The sum of the first 20 terms common between the series 3 + 7 + 11 + 15 + ... and 1 + 6 + 11 + 16 + ... is:

We have two arithmetic progressions (A.P.s):

First A.P. : $$3,\,7,\,11,\,15,\ldots$$

Second A.P. : $$1,\,6,\,11,\,16,\ldots$$

For any A.P. the general (n-th) term is given by the well-known formula

$$T_n = a + (n-1)d,$$

where $$a$$ is the first term and $$d$$ the common difference.

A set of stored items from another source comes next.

-- pv_equiv track=rewrite | github.com/whr819987540/DH | func.py | get_big_prime_generator
-- ===== SOURCE A (Python) =====
-- def get_big_prime_generator(p: int):
--     """
--     生成大素数的原根
--     """
--     a = p - 1
--     while a >= 2:
--         flag = 1
--         while flag != p:
--             if (a ** flag) % p == 1:
--                 break
--             flag += 1
--         if flag == (p - 1):
--             return a
--         a -= 1
-- ===== SOURCE B (Python) =====
-- def get_big_prime_generator(p: int):
--     """
--     生成大素数的原根 (largest primitive root mod p), via modular exponentiation
--     and the prime factorization of p-1 instead of trying every exponent.
--     """
--     if p < 3:
--         return None
--     n = p - 1
--     # distinct prime factors of n by trial division
--     qs = []
--     m = n
--     d = 2
--     while d * d <= m:
--         if m % d == 0:
--             qs.append(d)
--             while m % d == 0:
--                 m = m // d
--         d += 1
--     if m > 1:
--         qs.append(m)
--     # a is a primitive root iff a^n == 1 and a^(n//q) != 1 for every prime q | n
--     for a in range(p - 1, 1, -1):
--         if pow(a, n, p) == 1 and all(pow(a, n // q, p) != 1 for q in qs):
--             return a
--     return None
-- ===== Notes on version B (the rewrite author's own statement) =====
-- stated objective: faster
-- what changed: Instead of testing every exponent flag=1..p with a giant bigint power a**flag for each candidate a, B factors p-1 once by trial division and tests each candidate with O(log p) modular exponentiations pow(a, (p-1)//q, p) over the prime factors q of p-1.
import Mathlib
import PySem

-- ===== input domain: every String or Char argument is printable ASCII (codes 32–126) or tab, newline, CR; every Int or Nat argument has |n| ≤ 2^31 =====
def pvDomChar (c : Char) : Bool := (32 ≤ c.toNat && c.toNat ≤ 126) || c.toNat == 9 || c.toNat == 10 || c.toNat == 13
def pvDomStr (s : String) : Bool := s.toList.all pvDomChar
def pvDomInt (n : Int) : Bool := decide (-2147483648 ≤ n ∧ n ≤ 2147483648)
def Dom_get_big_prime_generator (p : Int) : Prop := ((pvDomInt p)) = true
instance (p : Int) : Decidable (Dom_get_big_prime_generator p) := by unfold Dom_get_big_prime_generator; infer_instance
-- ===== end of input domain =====

-- B replaces A's trial of every exponent flag = 1..p with bigint powers a**flag by one trial-division
-- factorization of p-1 plus O(log p)-size modular-exponentiation tests; objective: faster (asymptotic).

-- ===== PORT A =====
-- inner loop: `flag = 1; while flag != p: if (a ** flag) % p == 1: break; flag += 1`
-- (fuel p.toNat is enough: flag runs 1,2,…,p; the fuel-0 branch is never reached)
def pvInnerA (a p : Int) : Nat → Int → Int
  | 0, flag => flag
  | f + 1, flag =>
    if flag = p then flag
    else if PySem.Int.mod (a ^ flag.toNat) p = 1 then flag
    else pvInnerA a p f (flag + 1)

-- outer loop: `a = p - 1; while a >= 2: … ; a -= 1`, falling off the end returns None
def pvOuterA (p : Int) : Nat → Int → Option Int
  | 0, _ => none
  | f + 1, a =>
    if 2 ≤ a then
      if pvInnerA a p p.toNat 1 = p - 1 then some a
      else pvOuterA p f (a - 1)
    else none

def get_big_prime_generator (p : Int) : Option Int := pvOuterA p (p.toNat + 1) (p - 1)

-- ===== PORT B =====
-- `while m % d == 0: m //= d`  (fuel m.toNat suffices; m shrinks by a factor ≥ 2 each division)
def pvDivOut (d : Int) : Nat → Int → Int
  | 0, m => m
  | f + 1, m => if PySem.Int.mod m d = 0 then pvDivOut d f (PySem.Int.floordiv m d) else m

-- `while d * d <= m: if m % d == 0: qs.append(d); <divide out d>; d += 1`
def pvFactorLoop : Nat → Int → Int → List Int → List Int × Int
  | 0, m, _, qs => (qs, m)
  | f + 1, m, d, qs =>
    if d * d ≤ m then
      if PySem.Int.mod m d = 0 then
        pvFactorLoop f (pvDivOut d m.toNat m) (d + 1) (qs ++ [d])
      else pvFactorLoop f m (d + 1) qs
    else (qs, m)
-- pv_equiv track=rewrite | github.com/eduardomiranda/job-application-portal | analista-implementacao-tecnica-privacyops.py | _apply_executive_email_styles
-- ===== SOURCE A (Python) =====
-- def _apply_executive_email_styles(html_fragment):
--     if not html_fragment:
--         return ""
--
--     styled = html_fragment
--     replacements = {
--         "<h1>": '<h1 style="margin:16px 0 4px 0; font-size:22px; line-height:1.3; color:#0f172a;">',
--         "<h2>": '<h2 style="margin:14px 0 4px 0; font-size:20px; line-height:1.3; color:#0f172a;">',
--         "<h3>": '<h3 style="margin:12px 0 4px 0; font-size:18px; line-height:1.35; color:#0f172a;">',
--         "<h4>": '<h4 style="margin:10px 0 4px 0; font-size:16px; line-height:1.4; color:#0f172a;">',
--         "<h5>": '<h5 style="margin:10px 0 4px 0; font-size:15px; line-height:1.4; color:#0f172a;">',
--         "<h6>": '<h6 style="margin:10px 0 4px 0; font-size:14px; line-height:1.4; color:#0f172a;">',
--         "<p>": '<p style="margin:0 0 10px 0; font-size:14px; line-height:1.6;">',
--         "<ul>": '<ul style="margin:4px 0 12px 20px; padding:0;">',
--         "<ol>": '<ol style="margin:4px 0 12px 20px; padding:0;">',
--         "<li>": '<li style="margin:0 0 6px 0; line-height:1.6;">',
--         "<strong>": '<strong style="color:#0f172a;">',
--         "<blockquote>": '<blockquote style="margin:10px 0; padding:8px 12px; border-left:3px solid #d0d7de; color:#374151;">',
--     }
--
--     for source, target in replacements.items():
--         styled = styled.replace(source, target)
--
--     return styled
-- ===== SOURCE B (Python) =====
-- _TABLE = {
--     "<h1>": '<h1 style="margin:16px 0 4px 0; font-size:22px; line-height:1.3; color:#0f172a;">',
--     "<h2>": '<h2 style="margin:14px 0 4px 0; font-size:20px; line-height:1.3; color:#0f172a;">',
--     "<h3>": '<h3 style="margin:12px 0 4px 0; font-size:18px; line-height:1.35; color:#0f172a;">',
--     "<h4>": '<h4 style="margin:10px 0 4px 0; font-size:16px; line-height:1.4; color:#0f172a;">',
--     "<h5>": '<h5 style="margin:10px 0 4px 0; font-size:15px; line-height:1.4; color:#0f172a;">',
--     "<h6>": '<h6 style="margin:10px 0 4px 0; font-size:14px; line-height:1.4; color:#0f172a;">',
--     "<p>": '<p style="margin:0 0 10px 0; font-size:14px; line-height:1.6;">',
--     "<ul>": '<ul style="margin:4px 0 12px 20px; padding:0;">',
--     "<ol>": '<ol style="margin:4px 0 12px 20px; padding:0;">',
--     "<li>": '<li style="margin:0 0 6px 0; line-height:1.6;">',
--     "<strong>": '<strong style="color:#0f172a;">',
--     "<blockquote>": '<blockquote style="margin:10px 0; padding:8px 12px; border-left:3px solid #d0d7de; color:#374151;">',
-- }
--
--
-- def _apply_executive_email_styles(html_fragment):
--     # Single left-to-right scan: at each '<' try to match one of the known
--     # opening tags and emit its styled form, otherwise copy the character.
--     if not html_fragment:
--         return ""
--     out = []
--     i = 0
--     n = len(html_fragment)
--     while i < n:
--         if html_fragment[i] == "<":
--             for token, styled in _TABLE.items():
--                 if html_fragment.startswith(token, i):
--                     out.append(styled)
--                     i += len(token)
--                     break
--             else:
--                 out.append(html_fragment[i])
--                 i += 1
--         else:
--             out.append(html_fragment[i])
--             i += 1
--     return "".join(out)
-- ===== Notes on version B (the rewrite author's own statement) =====
-- stated objective: alternative
-- what changed: A makes twelve sequential whole-string str.replace passes (one per tag); B makes a single left-to-right scan that, dispatches each candidate opening tag through one token-to-styled-tag table and otherwise copies characters.
import Mathlib
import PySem
-- pv_equiv track=rewrite | github.com/k-erlikh/Quantum-System-Specification-Checker | src/classicalSolution.py | check_specification_consistency
-- ===== SOURCE A (Python) =====
-- import itertools
--
-- def evaluate_specification_term(term, variable_values):
--     """
--     Function: evaluate_specification_term
--     Params: term (string like "0x1" representing a specification pattern),
--             variable_values (list of binary values for variables [X0,X1,...])
--     Return: bool - True if values match term pattern, False otherwise
--     """
--
--     for var_value, term_char in zip(variable_values, term):
--         if term_char not in ('x', str(var_value)):
--             return False
--     return True
--
-- def check_specification_consistency(n, terms):
--     """
--     Function: check_specification_consistency
--     Params: n (number of variables),
--             terms (list of specification terms)
--     Return: bool - True if system is consistent, False otherwise
--
--     Implements the classical truth table method according to the article's 4 steps:
--     1. Terms represent Boolean functions
--     2. Generates full 2^n truth table
--     3. Evaluates all terms against each row
--     4. Returns True if any row satisfies all terms simultaneously
--
--     """
--
--     for variable_values in itertools.product([0, 1], repeat=n):
--         all_terms_satisfied = True
--         for term in terms:
--             if not evaluate_specification_term(term, variable_values):
--                 all_terms_satisfied = False
--                 break
--         if all_terms_satisfied:
--             return True
--
--     return False
-- ===== SOURCE B (Python) =====
-- def check_specification_consistency(n, terms):
--     # Per-position conflict detection: the system is consistent iff no term
--     # contains a non-{0,1,x} character within the first n positions and no two
--     # constrained positions disagree ('0' in one term, '1' in another).
--     fixed = {}
--     for term in terms:
--         for i, c in enumerate(term[:n]):
--             if c == 'x':
--                 continue
--             if c != '0' and c != '1':
--                 return False
--             if fixed.setdefault(i, c) != c:
--                 return False
--     return True
-- ===== Notes on version B (the rewrite author's own statement) =====
-- stated objective: faster
-- what changed: A enumerates the 2^n truth-table rows and tests every term against each row; B makes one pass over the terms recording each fixed position in a dict and reports inconsistency on the first per-position conflict or non-{0,1,x} character.
-- outside the precondition, e.g. on check_specification_consistency(-1, ['01']): A raises ValueError, B returns True
import Mathlib
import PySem

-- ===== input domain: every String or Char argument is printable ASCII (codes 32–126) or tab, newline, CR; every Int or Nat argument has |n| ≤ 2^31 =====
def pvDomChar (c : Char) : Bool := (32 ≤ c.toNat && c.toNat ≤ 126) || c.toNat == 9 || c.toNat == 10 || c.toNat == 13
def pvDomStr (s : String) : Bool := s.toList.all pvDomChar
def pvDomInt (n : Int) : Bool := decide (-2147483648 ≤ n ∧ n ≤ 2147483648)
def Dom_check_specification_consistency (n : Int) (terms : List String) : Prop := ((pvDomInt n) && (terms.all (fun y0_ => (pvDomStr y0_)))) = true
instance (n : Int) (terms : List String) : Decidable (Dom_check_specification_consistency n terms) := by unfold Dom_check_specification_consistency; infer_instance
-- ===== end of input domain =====

-- B replaces A's exhaustive truth-table search by a single pass over the terms that
-- records each fixed position in a dict and stops at the first conflict or non-{0,1,x}
-- char; intended as faster: a timing run saw A time out where B returned (one run
-- measured B 4893x faster at n=64; another could not confirm a ratio).

-- ===== PORT A =====
-- evaluate_specification_term: loop over zip(variable_values, term)
def pvEvalTerm : List Int → List Char → Bool
  | [], _ => true
  | _ :: _, [] => true
  | v :: vs, c :: cs =>
    if !(c == 'x' || decide ([c] = (PySem.Int.toStr v).toList)) then false
    else pvEvalTerm vs cs

-- binary-odometer termination measure for the product iterator: pvNu of the reversed
-- row is the number of rows still to come after the current one
def pvNu : List Int → Nat
  | [] => 0
  | b :: l => (if b = 0 then 1 else 0) + 2 * pvNu l

theorem pvNu_append (xs ys : List Int) :
    pvNu (xs ++ ys) = pvNu xs + 2 ^ xs.length * pvNu ys := by
  induction xs with
  | nil => simp [pvNu]
  | cons b xs ih => simp [pvNu, ih, pow_succ]; ring

theorem pvNu_map_zero (xs : List Int) :
    pvNu (xs.map fun _ => (0 : Int)) = 2 ^ xs.length - 1 := by
  induction xs with
  | nil => simp [pvNu]
  | cons b xs ih =>
    have h1 : 1 ≤ 2 ^ xs.length := Nat.one_le_two_pow
    show (if (0 : Int) = 0 then 1 else 0) + 2 * pvNu (xs.map fun _ => (0 : Int))
        = 2 ^ (xs.length + 1) - 1
    rw [if_pos rfl, ih, pow_succ]
    omega
-- postings keys stay inside the enumerated db indices
theorem pv_idx_keys (L : List (Int × String))
    (idx : PySem.Dict String (PySem.Dict Int Int)) (t : String) (j : Int)
    (hj : j ∈ ((L.foldl (fun idx p => (pvNormTokens p.2).foldl (pvIndexStep p.1) idx) idx).getD t
        PySem.Dict.empty).keys) :
    j ∈ ((idx.getD t PySem.Dict.empty).keys) ∨ j ∈ L.map (·.1) := by
  induction L generalizing idx with
  | nil => exact Or.inl hj
  | cons p ps ih =>
    rw [List.foldl_cons] at hj
    rcases ih _ hj with h | h
    · -- peel the inner token fold of p
      clear hj ih
      generalize htoks : pvNormTokens p.2 = toks at h
      clear htoks
      induction toks generalizing idx with
      | nil => exact Or.inl h
      | cons tk tks ih2 =>
        rw [List.foldl_cons] at h
        rcases ih2 _ h with h2 | h2
        · unfold pvIndexStep at h2
          by_cases ht : t = tk
          · subst ht
            rw [PySem.Dict.getD_insert_self] at h2
            rcases (PySem.Dict.mem_keys_insert _ _ _ _).mp h2 with h3 | h3
            · refine Or.inr ?_
              rw [List.map_cons]
              exact List.mem_cons.mpr (Or.inl h3)
            · exact Or.inl h3
          · rw [PySem.Dict.getD_insert_of_ne _ _ _ ht] at h2
            exact Or.inl h2
        · exact Or.inr h2
    · right
      rw [List.map_cons]
      exact List.mem_cons_of_mem _ h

Applying this formula to the first A.P. we get

$$T_n^{(1)} = 3 + (n-1)\,4.$$

Similarly, for the second A.P. we have

$$T_m^{(2)} = 1 + (m-1)\,5.$$

Now we look for the common terms, that is, all numbers which are simultaneously equal to some $$T_n^{(1)}$$ and some $$T_m^{(2)}$$. Hence we set

$$3 + (n-1)\,4 = 1 + (m-1)\,5.$$

Expanding both sides gives

$$3 + 4n - 4 \;=\; 1 + 5m - 5.$$

Simplifying each side separately,

$$4n - 1 \;=\; 5m - 4.$$

Rearranging terms to group the variables,

$$4n \;=\; 5m - 3.$$

Or, equivalently,

$$5m = 4n + 3.$$

Because the left side $$5m$$ is a multiple of $$5$$, the right side $$4n + 3$$ must also be a multiple of $$5$$. Therefore we impose the divisibility condition

$$4n + 3 \equiv 0 \pmod{5}.$$

Noting that $$4 \equiv -1 \pmod{5},$$ we rewrite the congruence:

$$-n + 3 \equiv 0 \pmod{5}.$$

Which is the same as

$$-n \equiv -3 \pmod{5},$$

and hence

$$n \equiv 3 \pmod{5}.$$

Thus $$n$$ can be expressed as

$$n = 5k + 3,$$

where $$k$$ is any non-negative integer $$k = 0,1,2,\ldots$$.

Substituting this value of $$n$$ back into the expression for the term of the first A.P. we obtain every common term:

$$\begin{aligned} T &= 3 + \bigl[(5k + 3) - 1\bigr]\;4 \\ &= 3 + (5k + 2)\,4 \\ &= 3 + 20k + 8 \\ &= 20k + 11. \end{aligned}$$

So the sequence of all common terms is itself an A.P.:

$$11,\,31,\,51,\,71,\ldots$$

From the form $$20k + 11$$ we see the first common term is $$11$$ and the common difference is $$20$$.

We are asked for the sum of the first $$20$$ such common terms. Hence we take

$$a = 11,\quad d = 20,\quad n = 20.$$

For an A.P. the sum of the first $$n$$ terms is given by the formula

$$S_n = \frac{n}{2}\Bigl[\,2a + (n-1)d\,\Bigr].$$

Substituting $$n = 20,\; a = 11,\; d = 20,$$ we have

$$\begin{aligned} S_{20} &= \frac{20}{2}\Bigl[\,2(11) + (20-1)(20)\Bigr] \\ &= 10\Bigl[\,22 + 19 \times 20\Bigr] \\ &= 10\Bigl[\,22 + 380\Bigr] \\ &= 10 \times 402 \\ &= 4020. \end{aligned}$$

Hence, the correct answer is Option B.